Over at Mises, Lipton Matthews claims that while "critics argue that mass immigration has an adverse impact on American institutions," and while
economists in a slew of new studies … concluded that immigration is not associated with a decline in economic institutions in the United States
… However, … American institutions implode due to the failures of assimilation, it will become unlikely for such people to thrive in America. At some point, immigration activists should concede that not all people contribute positively to America.

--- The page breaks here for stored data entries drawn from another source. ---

-- pv_equiv track=rewrite | github.com/bkmandge/Interview-Preparation | remove all chars except to alphabets.py | removeSpecialChars
-- ===== SOURCE A (Python) =====
-- def removeSpecialChars(s):
--     res = ""
--
--     for ch in s:
--         ascii = ord(ch)
--         # Finding the character whose ASCII value fall under this range
--         if ((ascii >= ord('A') and ascii <= ord('Z')) or
--             (ascii >= ord('a') and ascii <= ord('z')) or
--             (ascii > ord('0') and ascii <= ord('9'))
--             ):
--             res =  res + ch
--     return res
-- ===== SOURCE B (Python) =====
-- import re
--
-- def removeSpecialChars(s):
--     # Single regex substitution: delete everything except ASCII letters and digits 1-9
--     # (digit '0' intentionally excluded, as in the original).
--     return re.sub(r'[^A-Za-z1-9]', '', s)
-- ===== Notes on version B (the rewrite author's own statement) =====
-- stated objective: idiomatic
-- what changed: Replaces the explicit per-character loop with ord-range branching and string concatenation by a single regex substitution deleting every character outside the class [A-Za-z1-9].
import Mathlib
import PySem

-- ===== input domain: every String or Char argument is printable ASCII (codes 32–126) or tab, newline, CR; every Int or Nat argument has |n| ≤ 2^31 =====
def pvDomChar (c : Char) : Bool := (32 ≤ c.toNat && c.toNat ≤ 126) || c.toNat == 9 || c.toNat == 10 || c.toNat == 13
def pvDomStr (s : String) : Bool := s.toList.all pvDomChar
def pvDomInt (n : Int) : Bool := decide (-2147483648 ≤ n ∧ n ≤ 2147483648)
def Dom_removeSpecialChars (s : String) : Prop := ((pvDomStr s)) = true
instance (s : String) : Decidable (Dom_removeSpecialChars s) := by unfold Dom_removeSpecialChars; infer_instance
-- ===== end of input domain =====

-- B replaces A's per-character loop with ord-range branching by a single
-- regex-style substitution (a character-class filter over the string); idiomatic and measured faster (one C-level scan, no repeated concatenation).


-- ===== PORT A =====
-- literal loop: res starts empty; each char whose ord lies in the three ranges is appended
def removeSpecialChars (s : String) : String :=
  s.toList.foldl (fun res ch =>
    let ascii := ch.toNat
    if (65 ≤ ascii ∧ ascii ≤ 90) ∨ (97 ≤ ascii ∧ ascii ≤ 122) ∨ (48 < ascii ∧ ascii ≤ 57)
    then res ++ ch.toString else res) ""

-- ===== PORT B =====
-- regex character class [^A-Za-z1-9]: deletion of non-matching chars = filter by class membership
def pvInClass (c : Char) : Bool :=
  ('A' ≤ c && c ≤ 'Z') || ('a' ≤ c && c ≤ 'z') || ('1' ≤ c && c ≤ '9')

def removeSpecialChars_alt (s : String) : String :=
  String.ofList (s.toList.filter pvInClass)

-- ===== PRECONDITION & SPEC =====
def Spec_removeSpecialChars (s : String) (out : String) : Prop := out = removeSpecialChars_alt s
instance (s : String) (out : String) : Decidable (Spec_removeSpecialChars s out) := by unfold Spec_removeSpecialChars; infer_instance

-- ===== CLAIM (what is proved, stated in full; the proofs are below) =====
def Claim_equal_removeSpecialChars : Prop := ∀ (s : String), Dom_removeSpecialChars s → Spec_removeSpecialChars s (removeSpecialChars s)

-- ===== LEMMAS AND PROOFS =====
lemma pvCond_eq_inClass (ch : Char) :
    ((65 ≤ ch.toNat ∧ ch.toNat ≤ 90) ∨ (97 ≤ ch.toNat ∧ ch.toNat ≤ 122) ∨
      (48 < ch.toNat ∧ ch.toNat ≤ 57)) ↔ pvInClass ch = true := by
  have h65 : ('A':Char).val.toNat = 65 := rfl
  have h90 : ('Z':Char).val.toNat = 90 := rfl
  have h97 : ('a':Char).val.toNat = 97 := rfl
  have h122 : ('z':Char).val.toNat = 122 := rfl
  have h49 : ('1':Char).val.toNat = 49 := rfl
  have h57 : ('9':Char).val.toNat = 57 := rfl
  simp only [pvInClass, Bool.or_eq_true, Bool.and_eq_true, decide_eq_true_eq,
    Char.le_def, UInt32.le_iff_toNat_le, Char.toNat, h65, h90, h97, h122, h49, h57]
  omega

lemma pvFold_eq (l : List Char) (res : String) :
    l.foldl (fun res ch =>
      let ascii := ch.toNat
      if (65 ≤ ascii ∧ ascii ≤ 90) ∨ (97 ≤ ascii ∧ ascii ≤ 122) ∨ (48 < ascii ∧ ascii ≤ 57)
      then res ++ ch.toString else res) res = res ++ String.ofList (l.filter pvInClass) := by
  induction l generalizing res with
  | nil => simp
  | cons c t ih =>
    simp only [List.foldl_cons, List.filter_cons]
    by_cases h : pvInClass c = true
    · rw [if_pos ((pvCond_eq_inClass c).mpr h), ih, h]
      rw [← String.toList_inj]
      simp [String.toList_ofList]
    · rw [if_neg (fun hc => h ((pvCond_eq_inClass c).mp hc)), ih]
      simp [h]

-- ===== VERDICT (by name: the statement is the Claim_ definition above) =====
theorem removeSpecialChars_spec : Claim_equal_removeSpecialChars := by
  intro s _
  unfold Spec_removeSpecialChars removeSpecialChars removeSpecialChars_alt
  rw [pvFold_eq]
  rfl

But as Jamie K. Wilson points out, in 'Jobs Americans Won't Do': The Lie That Broke a Nation and the Economic and Social Devastation It Hid
(thanks to Stephen Green),
I grew up forty miles north of Louisville, Ky., in a one-stoplight town held together by tobacco, construction, and the kinds of gritty jobs that built the region’s character.
… [When illegal labor arrived,] things began to shift. The first wave hit the tobacco farms. Farmers who had paid teenagers and local laborers fair wages realized they could hire adults from Mexico and Central America for far less and house them in the kinds of conditions Americans would never tolerate: eight men to a sagging, leaking trailer with no electricity, no running water, no insulation. They were paid in cash, they didn’t complain, they worked year-round, and they had no leverage because they knew their employers could always get them deported. Within a few seasons, American teenagers were no longer hired. Within a few more, the full-time local farmhands, many of whom had been in the area for generations, were gone, too. …
How the Native-Born Labor Market Collapsed, One Job at a Time
The second wave hit construction. Illegal workers who came for tobacco began taking roofing, concrete, and general contracting jobs. My father watched his own bids get undercut again and again by contractors who weren’t paying insurance, taxes, workers’ comp, or legal wages. He played by the rules. They didn’t.
… The third wave hit Louisville’s meatpacking plants, dangerous but decently paid jobs that could support a family. After illegal labor penetrated the industry, wages plummeted. Locals stopped applying because they couldn’t survive on what those jobs now paid. The companies didn’t care. Illegal crews would fill the shifts at half the cost.
The fourth wave was quieter but devastating: the wives and older kids of the new arrivals began filling fast-food, restaurant, and service jobs. Those jobs disappeared for American citizens as quickly as the farm and construction work had. Suddenly, teenagers couldn’t get any jobs at all. …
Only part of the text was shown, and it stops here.